- [EXERCISE BRIEF]
For each line below with the word "depth", write out a copy.

- [EXERCISE DATA]
=== Section Start ===
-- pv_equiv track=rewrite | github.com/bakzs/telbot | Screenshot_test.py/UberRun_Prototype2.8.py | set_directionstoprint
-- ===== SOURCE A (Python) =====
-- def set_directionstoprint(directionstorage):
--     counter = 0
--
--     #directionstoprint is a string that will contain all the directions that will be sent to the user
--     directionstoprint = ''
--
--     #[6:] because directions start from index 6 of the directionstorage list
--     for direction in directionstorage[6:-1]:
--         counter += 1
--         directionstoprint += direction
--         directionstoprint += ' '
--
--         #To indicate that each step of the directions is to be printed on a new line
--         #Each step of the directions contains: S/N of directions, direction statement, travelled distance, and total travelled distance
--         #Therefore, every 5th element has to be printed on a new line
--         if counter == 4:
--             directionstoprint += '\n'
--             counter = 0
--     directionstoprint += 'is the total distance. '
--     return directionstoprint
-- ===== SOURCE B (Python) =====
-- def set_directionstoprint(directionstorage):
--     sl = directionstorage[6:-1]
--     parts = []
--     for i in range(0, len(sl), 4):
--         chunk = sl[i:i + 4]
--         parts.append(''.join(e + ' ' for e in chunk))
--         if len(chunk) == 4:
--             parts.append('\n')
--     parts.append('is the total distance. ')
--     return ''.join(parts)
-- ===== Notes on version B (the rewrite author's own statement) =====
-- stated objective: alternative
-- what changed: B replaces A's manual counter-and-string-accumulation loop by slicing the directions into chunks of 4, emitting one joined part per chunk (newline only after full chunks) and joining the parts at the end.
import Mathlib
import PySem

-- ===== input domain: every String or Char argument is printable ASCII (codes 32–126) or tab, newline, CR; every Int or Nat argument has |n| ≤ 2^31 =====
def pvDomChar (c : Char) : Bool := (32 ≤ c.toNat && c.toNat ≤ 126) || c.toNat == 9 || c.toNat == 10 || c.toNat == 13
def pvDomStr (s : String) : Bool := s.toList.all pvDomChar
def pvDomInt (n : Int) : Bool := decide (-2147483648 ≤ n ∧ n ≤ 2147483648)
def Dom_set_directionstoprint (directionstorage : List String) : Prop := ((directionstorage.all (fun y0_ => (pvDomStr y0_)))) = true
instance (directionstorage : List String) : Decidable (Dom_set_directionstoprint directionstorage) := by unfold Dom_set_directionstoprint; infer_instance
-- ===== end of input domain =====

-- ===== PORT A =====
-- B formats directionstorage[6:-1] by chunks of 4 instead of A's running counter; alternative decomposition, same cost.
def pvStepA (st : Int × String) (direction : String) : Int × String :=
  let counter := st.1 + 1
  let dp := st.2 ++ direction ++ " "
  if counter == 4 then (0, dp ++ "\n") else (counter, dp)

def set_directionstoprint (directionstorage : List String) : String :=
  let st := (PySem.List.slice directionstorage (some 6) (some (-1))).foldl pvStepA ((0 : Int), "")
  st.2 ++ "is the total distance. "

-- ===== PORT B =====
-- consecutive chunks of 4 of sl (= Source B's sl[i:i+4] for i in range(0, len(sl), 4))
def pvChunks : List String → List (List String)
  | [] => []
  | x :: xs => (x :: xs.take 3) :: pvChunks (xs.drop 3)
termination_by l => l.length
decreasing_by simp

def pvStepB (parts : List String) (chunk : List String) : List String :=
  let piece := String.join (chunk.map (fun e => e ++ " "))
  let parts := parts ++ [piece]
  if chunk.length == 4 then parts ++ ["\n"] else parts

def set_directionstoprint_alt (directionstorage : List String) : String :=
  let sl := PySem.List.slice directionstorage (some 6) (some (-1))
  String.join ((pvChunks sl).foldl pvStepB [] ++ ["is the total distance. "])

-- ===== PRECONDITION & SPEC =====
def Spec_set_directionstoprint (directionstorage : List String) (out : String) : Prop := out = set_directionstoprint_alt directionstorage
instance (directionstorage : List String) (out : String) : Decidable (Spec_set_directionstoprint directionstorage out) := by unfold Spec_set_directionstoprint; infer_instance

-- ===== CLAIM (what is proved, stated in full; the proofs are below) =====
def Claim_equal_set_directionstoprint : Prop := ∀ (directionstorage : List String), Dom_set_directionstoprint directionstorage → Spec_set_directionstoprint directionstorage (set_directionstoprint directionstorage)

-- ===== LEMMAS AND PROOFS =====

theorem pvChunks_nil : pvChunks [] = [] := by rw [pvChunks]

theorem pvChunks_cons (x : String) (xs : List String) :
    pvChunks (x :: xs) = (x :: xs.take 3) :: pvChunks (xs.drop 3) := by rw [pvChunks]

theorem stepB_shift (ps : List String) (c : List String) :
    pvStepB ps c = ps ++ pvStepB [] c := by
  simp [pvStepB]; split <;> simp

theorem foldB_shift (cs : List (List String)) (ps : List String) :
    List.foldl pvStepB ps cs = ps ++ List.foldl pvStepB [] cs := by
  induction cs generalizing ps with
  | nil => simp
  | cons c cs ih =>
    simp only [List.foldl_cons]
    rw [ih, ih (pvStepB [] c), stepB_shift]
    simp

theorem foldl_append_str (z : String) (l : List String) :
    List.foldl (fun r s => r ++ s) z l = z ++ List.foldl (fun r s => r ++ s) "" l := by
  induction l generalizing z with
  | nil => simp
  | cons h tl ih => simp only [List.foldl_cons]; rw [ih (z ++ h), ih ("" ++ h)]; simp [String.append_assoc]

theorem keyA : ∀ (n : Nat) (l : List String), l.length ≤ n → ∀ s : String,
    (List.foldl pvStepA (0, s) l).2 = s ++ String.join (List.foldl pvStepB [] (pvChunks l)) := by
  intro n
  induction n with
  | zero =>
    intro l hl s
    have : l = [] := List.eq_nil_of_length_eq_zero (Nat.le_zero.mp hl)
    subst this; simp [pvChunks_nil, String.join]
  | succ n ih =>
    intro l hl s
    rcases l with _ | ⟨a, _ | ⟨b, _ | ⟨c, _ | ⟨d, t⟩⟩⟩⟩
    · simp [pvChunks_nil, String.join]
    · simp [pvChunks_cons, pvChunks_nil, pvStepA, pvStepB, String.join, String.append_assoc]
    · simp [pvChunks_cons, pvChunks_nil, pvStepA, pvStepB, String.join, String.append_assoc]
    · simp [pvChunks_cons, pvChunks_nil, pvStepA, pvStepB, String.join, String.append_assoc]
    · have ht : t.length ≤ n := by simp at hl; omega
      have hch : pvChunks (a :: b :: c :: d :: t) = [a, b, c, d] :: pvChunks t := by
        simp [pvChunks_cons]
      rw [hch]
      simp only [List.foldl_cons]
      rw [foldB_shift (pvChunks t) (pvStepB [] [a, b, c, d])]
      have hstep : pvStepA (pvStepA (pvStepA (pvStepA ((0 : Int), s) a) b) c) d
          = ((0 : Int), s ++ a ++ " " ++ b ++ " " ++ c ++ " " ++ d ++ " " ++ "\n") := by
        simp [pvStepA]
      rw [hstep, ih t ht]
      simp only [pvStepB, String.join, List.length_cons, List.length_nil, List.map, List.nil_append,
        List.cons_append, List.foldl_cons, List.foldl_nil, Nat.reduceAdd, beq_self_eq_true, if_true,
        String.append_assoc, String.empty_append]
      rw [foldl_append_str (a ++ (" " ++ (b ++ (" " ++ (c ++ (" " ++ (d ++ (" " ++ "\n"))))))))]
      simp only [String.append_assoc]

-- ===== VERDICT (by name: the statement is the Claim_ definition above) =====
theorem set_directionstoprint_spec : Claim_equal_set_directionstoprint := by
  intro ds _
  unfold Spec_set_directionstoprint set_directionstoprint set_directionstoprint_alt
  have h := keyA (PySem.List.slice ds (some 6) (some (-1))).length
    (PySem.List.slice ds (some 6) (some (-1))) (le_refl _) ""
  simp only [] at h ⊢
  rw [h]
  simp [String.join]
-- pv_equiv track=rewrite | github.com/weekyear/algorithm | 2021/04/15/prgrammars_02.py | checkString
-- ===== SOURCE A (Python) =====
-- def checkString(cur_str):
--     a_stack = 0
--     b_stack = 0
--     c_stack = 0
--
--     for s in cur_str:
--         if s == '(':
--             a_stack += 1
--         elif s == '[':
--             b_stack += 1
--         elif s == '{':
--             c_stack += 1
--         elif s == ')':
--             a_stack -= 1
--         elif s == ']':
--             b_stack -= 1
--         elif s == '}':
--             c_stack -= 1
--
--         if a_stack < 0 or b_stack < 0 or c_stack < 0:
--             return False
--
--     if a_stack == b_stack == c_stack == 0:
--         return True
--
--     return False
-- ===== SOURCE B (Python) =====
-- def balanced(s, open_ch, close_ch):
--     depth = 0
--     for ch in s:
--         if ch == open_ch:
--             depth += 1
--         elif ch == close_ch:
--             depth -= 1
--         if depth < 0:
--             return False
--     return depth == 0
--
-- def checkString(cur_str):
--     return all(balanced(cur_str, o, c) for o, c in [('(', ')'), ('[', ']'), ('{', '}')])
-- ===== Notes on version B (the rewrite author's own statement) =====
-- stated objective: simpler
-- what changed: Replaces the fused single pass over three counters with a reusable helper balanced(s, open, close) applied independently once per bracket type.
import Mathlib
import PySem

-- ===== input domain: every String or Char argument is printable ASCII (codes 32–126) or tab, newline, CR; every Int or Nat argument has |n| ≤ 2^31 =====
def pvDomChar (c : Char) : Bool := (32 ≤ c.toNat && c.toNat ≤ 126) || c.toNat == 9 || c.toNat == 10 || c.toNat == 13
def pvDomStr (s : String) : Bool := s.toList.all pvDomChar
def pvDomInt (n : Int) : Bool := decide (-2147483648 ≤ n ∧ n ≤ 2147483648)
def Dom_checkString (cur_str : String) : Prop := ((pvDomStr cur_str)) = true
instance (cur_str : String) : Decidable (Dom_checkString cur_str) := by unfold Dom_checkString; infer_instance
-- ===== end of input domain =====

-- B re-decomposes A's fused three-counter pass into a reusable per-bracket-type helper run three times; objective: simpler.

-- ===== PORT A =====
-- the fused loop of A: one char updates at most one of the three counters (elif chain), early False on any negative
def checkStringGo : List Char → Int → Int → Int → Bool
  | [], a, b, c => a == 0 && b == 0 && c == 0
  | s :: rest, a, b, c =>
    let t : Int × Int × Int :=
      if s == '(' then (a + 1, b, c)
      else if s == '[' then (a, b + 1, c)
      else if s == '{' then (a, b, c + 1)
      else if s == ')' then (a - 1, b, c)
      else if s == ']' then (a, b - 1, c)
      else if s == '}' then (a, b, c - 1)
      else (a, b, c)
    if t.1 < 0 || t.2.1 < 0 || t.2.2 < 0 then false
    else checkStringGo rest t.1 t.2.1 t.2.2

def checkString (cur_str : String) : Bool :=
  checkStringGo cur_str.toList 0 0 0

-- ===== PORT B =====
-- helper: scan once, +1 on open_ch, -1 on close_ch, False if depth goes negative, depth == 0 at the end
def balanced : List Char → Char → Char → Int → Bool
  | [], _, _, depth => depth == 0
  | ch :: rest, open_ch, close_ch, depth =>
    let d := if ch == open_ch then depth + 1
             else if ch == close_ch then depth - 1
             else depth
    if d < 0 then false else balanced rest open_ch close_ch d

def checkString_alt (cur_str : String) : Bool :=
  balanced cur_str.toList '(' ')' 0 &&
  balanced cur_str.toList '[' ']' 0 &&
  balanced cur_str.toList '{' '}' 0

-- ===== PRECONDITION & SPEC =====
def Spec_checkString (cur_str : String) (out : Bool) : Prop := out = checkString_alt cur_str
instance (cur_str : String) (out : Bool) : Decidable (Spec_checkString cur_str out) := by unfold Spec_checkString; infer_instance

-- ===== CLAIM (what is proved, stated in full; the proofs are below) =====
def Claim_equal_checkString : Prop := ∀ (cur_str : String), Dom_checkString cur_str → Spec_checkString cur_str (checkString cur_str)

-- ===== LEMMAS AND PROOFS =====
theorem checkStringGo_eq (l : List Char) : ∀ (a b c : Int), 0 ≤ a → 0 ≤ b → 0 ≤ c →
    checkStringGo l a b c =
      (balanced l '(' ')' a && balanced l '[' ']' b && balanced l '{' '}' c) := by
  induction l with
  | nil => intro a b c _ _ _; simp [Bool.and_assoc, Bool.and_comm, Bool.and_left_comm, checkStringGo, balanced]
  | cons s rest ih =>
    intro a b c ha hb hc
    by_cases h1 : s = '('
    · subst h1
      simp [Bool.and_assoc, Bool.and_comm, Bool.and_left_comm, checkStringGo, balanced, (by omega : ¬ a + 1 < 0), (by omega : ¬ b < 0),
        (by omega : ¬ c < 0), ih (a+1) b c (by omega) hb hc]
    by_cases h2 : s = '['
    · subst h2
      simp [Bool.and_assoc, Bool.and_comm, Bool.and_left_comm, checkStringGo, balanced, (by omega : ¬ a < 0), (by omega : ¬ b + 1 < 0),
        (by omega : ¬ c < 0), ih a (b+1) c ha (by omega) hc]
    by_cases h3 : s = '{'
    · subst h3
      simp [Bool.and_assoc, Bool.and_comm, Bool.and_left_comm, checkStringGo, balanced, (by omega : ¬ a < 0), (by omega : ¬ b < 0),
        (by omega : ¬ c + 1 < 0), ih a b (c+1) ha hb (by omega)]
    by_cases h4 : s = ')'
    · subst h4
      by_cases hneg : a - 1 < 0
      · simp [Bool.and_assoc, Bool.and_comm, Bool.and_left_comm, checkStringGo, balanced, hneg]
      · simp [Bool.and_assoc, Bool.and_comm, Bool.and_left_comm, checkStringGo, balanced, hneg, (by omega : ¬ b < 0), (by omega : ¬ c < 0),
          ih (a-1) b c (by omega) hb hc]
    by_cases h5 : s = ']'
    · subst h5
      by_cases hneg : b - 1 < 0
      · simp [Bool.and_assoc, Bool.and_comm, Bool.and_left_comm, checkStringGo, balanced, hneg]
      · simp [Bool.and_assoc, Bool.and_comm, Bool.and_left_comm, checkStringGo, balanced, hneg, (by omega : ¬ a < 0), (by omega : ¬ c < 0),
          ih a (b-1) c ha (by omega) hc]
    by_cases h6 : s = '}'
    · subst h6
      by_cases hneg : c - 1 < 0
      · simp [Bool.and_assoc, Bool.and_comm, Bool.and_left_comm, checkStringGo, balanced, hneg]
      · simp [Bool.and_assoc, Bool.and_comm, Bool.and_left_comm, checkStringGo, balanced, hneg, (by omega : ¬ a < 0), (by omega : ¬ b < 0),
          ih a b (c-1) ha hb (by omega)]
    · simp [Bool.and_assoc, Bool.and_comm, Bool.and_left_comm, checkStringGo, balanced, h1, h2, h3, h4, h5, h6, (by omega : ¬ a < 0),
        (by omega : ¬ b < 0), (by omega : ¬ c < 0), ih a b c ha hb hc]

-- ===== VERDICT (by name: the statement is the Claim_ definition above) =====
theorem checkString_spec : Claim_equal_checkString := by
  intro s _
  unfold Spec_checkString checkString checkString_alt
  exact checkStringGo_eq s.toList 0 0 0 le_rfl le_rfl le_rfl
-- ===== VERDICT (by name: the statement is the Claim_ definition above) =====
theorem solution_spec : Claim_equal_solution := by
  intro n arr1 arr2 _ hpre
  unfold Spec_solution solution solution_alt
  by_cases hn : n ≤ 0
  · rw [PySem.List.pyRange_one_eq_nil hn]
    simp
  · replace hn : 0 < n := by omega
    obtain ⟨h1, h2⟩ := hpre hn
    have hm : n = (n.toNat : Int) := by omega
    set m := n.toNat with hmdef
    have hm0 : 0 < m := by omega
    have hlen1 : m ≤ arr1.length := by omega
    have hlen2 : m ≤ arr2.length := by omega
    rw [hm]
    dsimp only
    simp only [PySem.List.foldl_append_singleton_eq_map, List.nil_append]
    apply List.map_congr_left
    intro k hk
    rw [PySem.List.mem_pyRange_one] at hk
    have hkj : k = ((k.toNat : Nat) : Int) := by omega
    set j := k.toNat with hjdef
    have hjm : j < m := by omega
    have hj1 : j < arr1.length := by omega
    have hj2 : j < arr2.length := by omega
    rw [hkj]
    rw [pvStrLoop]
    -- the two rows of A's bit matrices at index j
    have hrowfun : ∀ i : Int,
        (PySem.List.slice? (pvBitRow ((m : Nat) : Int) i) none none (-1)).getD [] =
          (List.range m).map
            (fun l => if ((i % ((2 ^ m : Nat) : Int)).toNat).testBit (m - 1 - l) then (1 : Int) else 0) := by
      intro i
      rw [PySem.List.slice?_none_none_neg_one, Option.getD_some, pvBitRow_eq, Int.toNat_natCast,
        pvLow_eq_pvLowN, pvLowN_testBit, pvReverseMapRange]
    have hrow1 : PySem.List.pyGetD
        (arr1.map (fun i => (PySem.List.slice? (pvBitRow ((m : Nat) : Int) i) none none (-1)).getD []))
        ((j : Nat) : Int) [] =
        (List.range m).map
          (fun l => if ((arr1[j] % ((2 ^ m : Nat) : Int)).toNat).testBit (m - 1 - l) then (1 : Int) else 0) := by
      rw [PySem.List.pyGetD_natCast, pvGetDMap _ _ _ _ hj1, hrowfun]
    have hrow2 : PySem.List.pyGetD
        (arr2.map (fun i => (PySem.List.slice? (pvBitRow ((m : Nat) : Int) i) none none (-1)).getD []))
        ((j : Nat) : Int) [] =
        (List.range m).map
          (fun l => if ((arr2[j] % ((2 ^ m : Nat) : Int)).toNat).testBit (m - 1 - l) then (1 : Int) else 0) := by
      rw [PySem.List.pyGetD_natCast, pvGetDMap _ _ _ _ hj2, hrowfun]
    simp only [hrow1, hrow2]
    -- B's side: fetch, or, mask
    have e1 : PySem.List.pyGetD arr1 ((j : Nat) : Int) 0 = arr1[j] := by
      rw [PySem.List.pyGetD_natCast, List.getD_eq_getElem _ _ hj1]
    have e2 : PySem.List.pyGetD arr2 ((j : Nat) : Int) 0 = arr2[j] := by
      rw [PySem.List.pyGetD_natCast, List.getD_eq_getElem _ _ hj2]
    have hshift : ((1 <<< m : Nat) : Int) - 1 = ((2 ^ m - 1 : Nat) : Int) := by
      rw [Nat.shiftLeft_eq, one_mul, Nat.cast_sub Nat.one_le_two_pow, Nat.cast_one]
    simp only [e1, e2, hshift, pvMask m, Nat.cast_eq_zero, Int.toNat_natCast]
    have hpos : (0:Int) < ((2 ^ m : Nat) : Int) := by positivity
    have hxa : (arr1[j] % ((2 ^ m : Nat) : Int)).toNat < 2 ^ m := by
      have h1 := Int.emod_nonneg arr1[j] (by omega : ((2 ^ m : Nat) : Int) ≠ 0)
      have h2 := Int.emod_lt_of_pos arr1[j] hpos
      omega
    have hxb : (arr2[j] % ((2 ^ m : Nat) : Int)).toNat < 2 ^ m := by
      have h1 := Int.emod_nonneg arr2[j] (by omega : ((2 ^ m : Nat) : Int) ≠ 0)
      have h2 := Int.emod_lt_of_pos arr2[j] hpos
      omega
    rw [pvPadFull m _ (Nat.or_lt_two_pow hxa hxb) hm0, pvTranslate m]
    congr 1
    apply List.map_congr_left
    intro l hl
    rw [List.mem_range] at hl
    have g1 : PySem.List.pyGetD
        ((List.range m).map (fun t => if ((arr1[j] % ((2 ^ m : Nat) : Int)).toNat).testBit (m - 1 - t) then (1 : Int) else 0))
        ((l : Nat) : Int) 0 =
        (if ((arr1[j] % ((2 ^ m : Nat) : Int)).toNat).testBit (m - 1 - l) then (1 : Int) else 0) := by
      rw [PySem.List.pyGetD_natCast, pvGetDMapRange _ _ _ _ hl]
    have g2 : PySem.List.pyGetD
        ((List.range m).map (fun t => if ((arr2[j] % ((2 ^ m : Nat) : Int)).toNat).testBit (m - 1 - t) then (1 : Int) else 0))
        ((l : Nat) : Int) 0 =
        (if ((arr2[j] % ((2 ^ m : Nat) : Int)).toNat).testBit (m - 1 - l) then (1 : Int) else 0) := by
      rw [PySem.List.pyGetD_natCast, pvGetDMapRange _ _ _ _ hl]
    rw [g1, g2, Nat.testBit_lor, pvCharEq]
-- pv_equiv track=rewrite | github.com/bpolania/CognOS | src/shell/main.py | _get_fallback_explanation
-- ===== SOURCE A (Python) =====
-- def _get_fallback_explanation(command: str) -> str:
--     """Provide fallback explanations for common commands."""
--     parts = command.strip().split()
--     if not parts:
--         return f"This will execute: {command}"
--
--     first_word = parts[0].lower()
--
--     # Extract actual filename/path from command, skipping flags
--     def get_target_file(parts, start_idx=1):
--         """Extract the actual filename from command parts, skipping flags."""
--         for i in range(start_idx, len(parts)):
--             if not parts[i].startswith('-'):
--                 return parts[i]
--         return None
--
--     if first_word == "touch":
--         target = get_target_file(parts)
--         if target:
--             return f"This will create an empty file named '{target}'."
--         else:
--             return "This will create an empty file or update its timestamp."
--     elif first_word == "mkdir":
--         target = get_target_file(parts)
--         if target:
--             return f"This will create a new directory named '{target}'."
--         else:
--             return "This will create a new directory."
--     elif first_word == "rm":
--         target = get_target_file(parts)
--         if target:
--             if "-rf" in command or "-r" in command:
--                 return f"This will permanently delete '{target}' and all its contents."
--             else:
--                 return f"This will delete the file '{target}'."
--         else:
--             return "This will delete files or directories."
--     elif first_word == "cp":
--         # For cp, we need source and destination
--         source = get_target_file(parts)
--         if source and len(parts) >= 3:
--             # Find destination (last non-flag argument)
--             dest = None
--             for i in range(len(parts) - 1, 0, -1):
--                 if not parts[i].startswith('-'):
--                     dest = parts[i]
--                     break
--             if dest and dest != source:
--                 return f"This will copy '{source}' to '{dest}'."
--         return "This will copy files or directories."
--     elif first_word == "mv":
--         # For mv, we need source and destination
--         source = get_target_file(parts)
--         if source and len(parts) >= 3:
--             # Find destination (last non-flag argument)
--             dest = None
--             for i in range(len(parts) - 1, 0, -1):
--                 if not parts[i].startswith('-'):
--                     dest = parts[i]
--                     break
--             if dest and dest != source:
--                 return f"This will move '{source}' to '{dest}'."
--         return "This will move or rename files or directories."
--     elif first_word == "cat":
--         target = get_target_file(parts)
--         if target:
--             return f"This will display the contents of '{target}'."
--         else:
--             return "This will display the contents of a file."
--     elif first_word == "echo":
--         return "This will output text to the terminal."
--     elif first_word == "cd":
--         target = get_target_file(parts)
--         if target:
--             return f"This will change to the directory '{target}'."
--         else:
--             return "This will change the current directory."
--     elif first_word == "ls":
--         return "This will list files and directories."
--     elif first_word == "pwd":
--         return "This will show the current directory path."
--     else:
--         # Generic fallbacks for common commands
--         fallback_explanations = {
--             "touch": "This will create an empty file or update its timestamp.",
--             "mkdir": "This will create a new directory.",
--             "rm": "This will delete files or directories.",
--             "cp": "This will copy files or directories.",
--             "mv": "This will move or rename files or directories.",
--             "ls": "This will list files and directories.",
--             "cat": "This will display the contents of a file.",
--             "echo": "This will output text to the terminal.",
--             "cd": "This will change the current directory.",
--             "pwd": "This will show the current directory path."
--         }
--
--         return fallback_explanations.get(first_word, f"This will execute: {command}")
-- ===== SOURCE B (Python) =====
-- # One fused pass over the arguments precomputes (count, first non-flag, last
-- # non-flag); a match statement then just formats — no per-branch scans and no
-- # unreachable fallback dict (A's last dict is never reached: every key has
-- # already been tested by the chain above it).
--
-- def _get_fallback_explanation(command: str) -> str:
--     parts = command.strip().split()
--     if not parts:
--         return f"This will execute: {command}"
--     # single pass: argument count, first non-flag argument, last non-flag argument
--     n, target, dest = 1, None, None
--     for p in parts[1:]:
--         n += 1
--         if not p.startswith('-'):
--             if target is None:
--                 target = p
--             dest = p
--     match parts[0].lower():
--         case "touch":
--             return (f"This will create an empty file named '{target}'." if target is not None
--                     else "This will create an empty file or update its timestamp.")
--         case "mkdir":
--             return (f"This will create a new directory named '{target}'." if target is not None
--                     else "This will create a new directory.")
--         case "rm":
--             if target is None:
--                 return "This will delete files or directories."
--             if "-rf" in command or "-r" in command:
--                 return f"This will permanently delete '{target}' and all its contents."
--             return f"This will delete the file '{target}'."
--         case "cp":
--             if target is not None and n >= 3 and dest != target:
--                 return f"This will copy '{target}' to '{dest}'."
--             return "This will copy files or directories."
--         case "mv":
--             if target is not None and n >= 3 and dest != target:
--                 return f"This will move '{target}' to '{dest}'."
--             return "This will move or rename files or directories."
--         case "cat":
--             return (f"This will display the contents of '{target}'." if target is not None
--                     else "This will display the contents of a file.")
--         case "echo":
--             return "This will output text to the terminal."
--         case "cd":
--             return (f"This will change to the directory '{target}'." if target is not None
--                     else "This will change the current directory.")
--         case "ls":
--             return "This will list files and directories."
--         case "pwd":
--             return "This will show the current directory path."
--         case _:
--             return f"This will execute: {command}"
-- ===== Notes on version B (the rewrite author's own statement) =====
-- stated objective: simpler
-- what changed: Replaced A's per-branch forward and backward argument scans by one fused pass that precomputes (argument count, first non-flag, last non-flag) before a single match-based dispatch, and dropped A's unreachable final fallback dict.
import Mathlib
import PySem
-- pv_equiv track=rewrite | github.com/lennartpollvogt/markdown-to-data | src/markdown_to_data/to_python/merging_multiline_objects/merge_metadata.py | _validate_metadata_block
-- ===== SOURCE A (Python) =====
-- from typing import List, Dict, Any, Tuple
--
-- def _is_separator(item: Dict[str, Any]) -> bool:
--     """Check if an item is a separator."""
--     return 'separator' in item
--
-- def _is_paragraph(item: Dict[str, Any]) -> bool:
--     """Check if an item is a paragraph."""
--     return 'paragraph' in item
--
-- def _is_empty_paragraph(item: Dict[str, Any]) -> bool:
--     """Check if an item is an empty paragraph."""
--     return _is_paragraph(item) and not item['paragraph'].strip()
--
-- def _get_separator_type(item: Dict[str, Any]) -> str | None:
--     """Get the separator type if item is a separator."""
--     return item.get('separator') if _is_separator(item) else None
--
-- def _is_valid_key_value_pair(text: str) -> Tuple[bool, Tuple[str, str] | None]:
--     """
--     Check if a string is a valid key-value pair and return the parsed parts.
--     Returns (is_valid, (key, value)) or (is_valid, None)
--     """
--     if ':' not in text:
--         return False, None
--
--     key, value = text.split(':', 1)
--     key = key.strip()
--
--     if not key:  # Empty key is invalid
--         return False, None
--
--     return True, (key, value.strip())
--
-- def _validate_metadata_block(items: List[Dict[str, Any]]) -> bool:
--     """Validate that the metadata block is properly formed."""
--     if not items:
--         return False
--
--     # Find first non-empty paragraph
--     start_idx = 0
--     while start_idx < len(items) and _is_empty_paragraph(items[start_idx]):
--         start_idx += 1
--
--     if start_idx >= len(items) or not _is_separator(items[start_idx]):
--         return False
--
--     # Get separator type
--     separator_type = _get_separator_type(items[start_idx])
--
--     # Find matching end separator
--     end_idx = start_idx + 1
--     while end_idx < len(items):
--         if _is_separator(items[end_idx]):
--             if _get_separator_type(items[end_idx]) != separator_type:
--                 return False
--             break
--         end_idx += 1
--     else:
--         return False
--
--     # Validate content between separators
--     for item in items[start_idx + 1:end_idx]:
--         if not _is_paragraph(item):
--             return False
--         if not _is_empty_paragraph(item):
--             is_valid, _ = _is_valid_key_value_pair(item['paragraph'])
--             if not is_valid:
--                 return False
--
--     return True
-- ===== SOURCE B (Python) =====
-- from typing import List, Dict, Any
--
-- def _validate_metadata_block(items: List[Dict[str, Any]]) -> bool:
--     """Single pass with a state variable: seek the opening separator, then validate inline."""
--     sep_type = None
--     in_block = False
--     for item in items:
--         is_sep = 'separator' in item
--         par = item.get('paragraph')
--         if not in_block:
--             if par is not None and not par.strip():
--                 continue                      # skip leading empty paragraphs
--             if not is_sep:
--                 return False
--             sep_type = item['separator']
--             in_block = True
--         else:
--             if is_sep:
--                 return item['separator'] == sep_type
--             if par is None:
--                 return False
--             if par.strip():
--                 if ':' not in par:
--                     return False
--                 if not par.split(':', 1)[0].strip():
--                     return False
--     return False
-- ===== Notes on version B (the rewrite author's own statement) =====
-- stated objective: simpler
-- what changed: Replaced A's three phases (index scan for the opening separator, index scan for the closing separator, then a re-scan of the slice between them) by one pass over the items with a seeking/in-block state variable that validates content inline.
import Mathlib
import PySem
=== Section End ===
- [SOLUTION TO THIS TASK]
--     depth = 0
--             depth += 1
--             depth -= 1
--         if depth < 0:
--     return depth == 0
-- helper: scan once, +1 on open_ch, -1 on close_ch, False if depth goes negative, depth == 0 at the end
  | [], _, _, depth => depth == 0
  | ch :: rest, open_ch, close_ch, depth =>
    let d := if ch == open_ch then depth + 1
             else if ch == close_ch then depth - 1
             else depth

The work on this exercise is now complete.